Cien años de soledad
Cien años de soledad "El tiempo no es una línea recta," pensó Aureliano, mientras sus dedos trazaban las palabras en los pergaminos, "es un círculo que nos ata a nuestro destino."
A medida que leía, el peso de su historia se volvió insoportable. Vio a sus ancestros moverse en un ciclo inquebrantable, atrapados en las mismas pasiones, los mismos errores, las mismas tragedias.

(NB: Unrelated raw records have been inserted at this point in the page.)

-- pv_equiv track=rewrite | github.com/Ace1928/eidosian_forge | archive_forge/code/func_fermat_coords.py | fermat_coords
-- ===== SOURCE A (Python) =====
-- def fermat_coords(n: int) -> list[int] | None:
--     """If n can be factored in terms of Fermat primes with
--     multiplicity of each being 1, return those primes, else
--     None
--     """
--     primes = []
--     for p in [3, 5, 17, 257, 65537]:
--         quotient, remainder = divmod(n, p)
--         if remainder == 0:
--             n = quotient
--             primes.append(p)
--             if n == 1:
--                 return primes
--     return None
-- ===== SOURCE B (Python) =====
-- _FERMAT_PRIMES = (3, 5, 17, 257, 65537)
-- _F = 4294967295  # 2**32 - 1 = product of the five known Fermat primes (squarefree)
--
-- def fermat_coords(n: int) -> list[int] | None:
--     if n <= 1 or _F % n != 0:
--         return None
--     return [p for p in _FERMAT_PRIMES if n % p == 0]
-- ===== Notes on version B (the rewrite author's own statement) =====
-- stated objective: simpler
-- what changed: A's sequential divide-and-reduce loop with early exit is replaced by a single divisibility test of n against the squarefree constant 4294967295 = 3*5*17*257*65537 followed by one read-off filter of the dividing primes.
import Mathlib
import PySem

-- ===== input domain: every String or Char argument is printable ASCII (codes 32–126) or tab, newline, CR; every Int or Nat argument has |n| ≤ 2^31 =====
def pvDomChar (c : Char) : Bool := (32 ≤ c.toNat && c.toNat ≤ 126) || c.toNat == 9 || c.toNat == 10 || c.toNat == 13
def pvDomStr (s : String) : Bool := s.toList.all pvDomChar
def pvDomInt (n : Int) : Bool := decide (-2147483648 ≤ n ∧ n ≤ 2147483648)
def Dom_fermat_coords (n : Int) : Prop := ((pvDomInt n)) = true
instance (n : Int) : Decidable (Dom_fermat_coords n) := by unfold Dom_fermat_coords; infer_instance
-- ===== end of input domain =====

-- B replaces A's sequential divide-and-reduce loop by one divisibility test against the
-- squarefree constant 4294967295 = 3*5*17*257*65537 plus a read-off filter (objective: simpler).

-- ===== PORT A =====
-- the for-loop over [3,5,17,257,65537] with the mutated state (n, primes)
def fermatLoopA (n : Int) (primes : List Int) : List Int → Option (List Int)
  | [] => none
  | p :: rest =>
    let quotient := PySem.Int.floordiv n p
    let remainder := PySem.Int.mod n p
    if remainder = 0 then
      if quotient = 1 then some (primes ++ [p])
      else fermatLoopA quotient (primes ++ [p]) rest
    else fermatLoopA n primes rest

def fermat_coords (n : Int) : Option (List Int) :=
  fermatLoopA n [] [3, 5, 17, 257, 65537]

-- ===== PORT B =====
def fermat_coords_alt (n : Int) : Option (List Int) :=
  if n ≤ 1 then none
  else if PySem.Int.mod 4294967295 n ≠ 0 then none
  else some (([3, 5, 17, 257, 65537] : List Int).filter (fun p => PySem.Int.mod n p == 0))

-- ===== PRECONDITION & SPEC =====
def Spec_fermat_coords (n : Int) (out : Option (List Int)) : Prop := out = fermat_coords_alt n
instance (n : Int) (out : Option (List Int)) : Decidable (Spec_fermat_coords n out) := by unfold Spec_fermat_coords; infer_instance

-- ===== CLAIM (what is proved, stated in full; the proofs are below) =====
def Claim_equal_fermat_coords : Prop := ∀ (n : Int), Dom_fermat_coords n → Spec_fermat_coords n (fermat_coords n)

-- ===== LEMMAS AND PROOFS =====

-- A's loop over a list of pairwise-coprime primes ≥ 2 returns `some` exactly on the
-- divisors (> 1) of the product, and then lists precisely the dividing primes.
theorem fermatLoopA_char (ps : List Int) (hp : ∀ p ∈ ps, 2 ≤ p ∧ Prime p)
    (hd : ps.Pairwise (fun a b => IsCoprime a b)) (m : Int) (acc : List Int) :
    fermatLoopA m acc ps =
      if 1 < m ∧ m ∣ ps.prod then some (acc ++ ps.filter (fun p => decide (p ∣ m))) else none := by
  induction ps generalizing m acc with
  | nil =>
    rw [fermatLoopA, if_neg]
    rintro ⟨h1, h2⟩
    have := Int.le_of_dvd one_pos (by simpa using h2)
    omega
  | cons p rest ih =>
    obtain ⟨hp2, hpp⟩ := hp p (List.mem_cons_self)
    have hprest : ∀ q ∈ rest, 2 ≤ q ∧ Prime q := fun q hq => hp q (List.mem_cons_of_mem _ hq)
    have hcop : ∀ q ∈ rest, IsCoprime p q := fun q hq => (List.pairwise_cons.mp hd).1 q hq
    have hdrest : rest.Pairwise (fun a b => IsCoprime a b) := (List.pairwise_cons.mp hd).2
    have hRpos : 0 < rest.prod := List.prod_pos (fun q hq => by have := (hprest q hq).1; omega)
    have hp0 : p ≠ 0 := by omega
    simp only [fermatLoopA]
    by_cases hmod : PySem.Int.mod m p = 0
    · -- p divides m; the loop divides it out
      have hdvd : p ∣ m := (PySem.Int.mod_eq_zero_iff_dvd m p).mp hmod
      have hm : PySem.Int.floordiv m p * p = m := by
        have h := PySem.Int.floordiv_mul_add_mod m p
        rw [hmod, add_zero] at h
        exact h
      set q := PySem.Int.floordiv m p with hq
      rw [if_pos hmod]
      by_cases hq1 : q = 1
      · -- m = p itself: the loop returns early with acc ++ [p]
        rw [hq1, one_mul] at hm
        rw [if_pos hq1, if_pos ⟨by omega, by rw [List.prod_cons, ← hm]; exact dvd_mul_right p rest.prod⟩]
        congr 1
        rw [List.filter_cons_of_pos (by simp [← hm]), List.filter_eq_nil_iff.mpr]
        intro q' hq'
        simp only [decide_eq_true_eq]
        intro hq'p
        rw [← hm] at hq'p
        have : IsCoprime q' q' := IsCoprime.of_isCoprime_of_dvd_right ((hcop q' hq').symm) hq'p
        rcases Int.isUnit_iff.mp (isCoprime_self.mp this) with h | h <;>
          have := (hprest q' hq').1 <;> omega
      · rw [if_neg hq1, ih hprest hdrest]
        have hiff : (1 < q ∧ q ∣ rest.prod) ↔ (1 < m ∧ m ∣ (p :: rest).prod) := by
          rw [List.prod_cons]
          constructor
          · rintro ⟨h1, h2⟩
            refine ⟨by nlinarith, ?_⟩
            rw [← hm, mul_comm p rest.prod]
            exact mul_dvd_mul_right h2 p
          · rintro ⟨h1, h2⟩
            have hqpos : 1 < q := by
              rcases lt_trichotomy q 1 with h | h | h
              · exfalso; nlinarith
              · exact absurd h hq1
              · exact h
            refine ⟨hqpos, ?_⟩
            rw [← hm, mul_comm p rest.prod] at h2
            exact (mul_dvd_mul_iff_right hp0).mp h2
        have hfilter : rest.filter (fun q' => decide (q' ∣ q)) = rest.filter (fun q' => decide (q' ∣ m)) := by
          refine List.filter_congr (fun q' hq' => ?_)
          simp only [decide_eq_decide]
          constructor
          · intro h; rw [← hm]; exact h.mul_right p
          · intro h
            rw [← hm] at h
            exact ((hcop q' hq').symm.dvd_of_dvd_mul_right) h
        by_cases hcond : 1 < q ∧ q ∣ rest.prod
        · rw [if_pos hcond, if_pos (hiff.mp hcond)]
          rw [List.filter_cons_of_pos (by simpa using hdvd), hfilter, List.append_assoc,
            List.singleton_append]
        · rw [if_neg hcond, if_neg (fun h => hcond (hiff.mpr h))]
    · -- p does not divide m; the loop skips p
      have hndvd : ¬ p ∣ m := fun h => hmod ((PySem.Int.mod_eq_zero_iff_dvd m p).mpr h)
      rw [if_neg hmod, ih hprest hdrest]
      have hiff : (1 < m ∧ m ∣ rest.prod) ↔ (1 < m ∧ m ∣ (p :: rest).prod) := by
        rw [List.prod_cons]
        constructor
        · rintro ⟨h1, h2⟩; exact ⟨h1, h2.mul_left p⟩
        · rintro ⟨h1, h2⟩
          have hcpm : IsCoprime p m := (Prime.coprime_iff_not_dvd hpp).mpr hndvd
          exact ⟨h1, hcpm.symm.dvd_of_dvd_mul_left h2⟩
      by_cases hc : 1 < m ∧ m ∣ rest.prod
      · rw [if_pos hc, if_pos (hiff.mp hc)]
        rw [List.filter_cons_of_neg (by simpa using hndvd)]
      · rw [if_neg hc, if_neg (fun h => hc (hiff.mpr h))]

-- the five Fermat primes are primes ≥ 2 and pairwise coprime
theorem fermat_primes_facts :
    (∀ p ∈ ([3, 5, 17, 257, 65537] : List Int), 2 ≤ p ∧ Prime p) ∧
    ([3, 5, 17, 257, 65537] : List Int).Pairwise (fun a b => IsCoprime a b) := by
  constructor
  · intro p hp
    rcases (by simpa using hp : p = 3 ∨ p = 5 ∨ p = 17 ∨ p = 257 ∨ p = 65537) with h|h|h|h|h <;>
      subst h <;> exact ⟨by norm_num, by norm_num⟩
  · refine List.Pairwise.cons ?_ (List.Pairwise.cons ?_ (List.Pairwise.cons ?_
      (List.Pairwise.cons ?_ (List.pairwise_singleton _ _)))) <;>
      intro b hb <;> rw [Int.isCoprime_iff_gcd_eq_one] <;> fin_cases hb <;> decide

-- ===== VERDICT (by name: the statement is the Claim_ definition above) =====
theorem fermat_coords_spec : Claim_equal_fermat_coords := by
  intro n _
  unfold Spec_fermat_coords fermat_coords fermat_coords_alt
  obtain ⟨hp, hd⟩ := fermat_primes_facts
  rw [fermatLoopA_char _ hp hd]
  have hprod : ([3, 5, 17, 257, 65537] : List Int).prod = 4294967295 := by decide
  rw [hprod, List.nil_append]
  by_cases h1 : n ≤ 1
  · rw [if_pos h1, if_neg (fun h => by omega)]
  · rw [if_neg h1]
    by_cases hdvd : n ∣ 4294967295
    · rw [if_pos ⟨by omega, hdvd⟩,
        if_neg (by simpa using (PySem.Int.mod_eq_zero_iff_dvd 4294967295 n).mpr hdvd)]
      congr 1
      refine List.filter_congr (fun p hp => ?_)
      by_cases h : p ∣ n
      · simp [h, (PySem.Int.mod_eq_zero_iff_dvd n p).mpr h]
      · have hne : PySem.Int.mod n p ≠ 0 := fun hm => h ((PySem.Int.mod_eq_zero_iff_dvd n p).mp hm)
        simp [h, hne]
    · rw [if_neg (fun h => hdvd h.2), if_pos]
      exact fun h => hdvd ((PySem.Int.mod_eq_zero_iff_dvd 4294967295 n).mp h)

José Arcadio Buendía, con su insaciable búsqueda de respuestas imposibles; Úrsula, sosteniendo el peso de la familia mientras temía su propia sangre; Amaranta, tejiendo su sudario como un castigo autoimpuesto; el coronel Aureliano Buendía, acumulando guerras y soledades sin hallar redención. Cada vida era una pieza de un rompecabezas condenado a repetirse.
Mientras descifraba la última parte de los pergaminos, los rostros de sus antepasados parecían cobrar vida en su mente. —Todo esto estaba escrito —murmuró Aureliano, sintiendo el frío del viento que entraba por las paredes destruidas. Los fantasmas parecían responderle, susurrando con una voz única, coral, que se mezclaba con los ecos del huracán: —Porque las estirpes condenadas a cien años de soledad no tienen una segunda oportunidad sobre la tierra.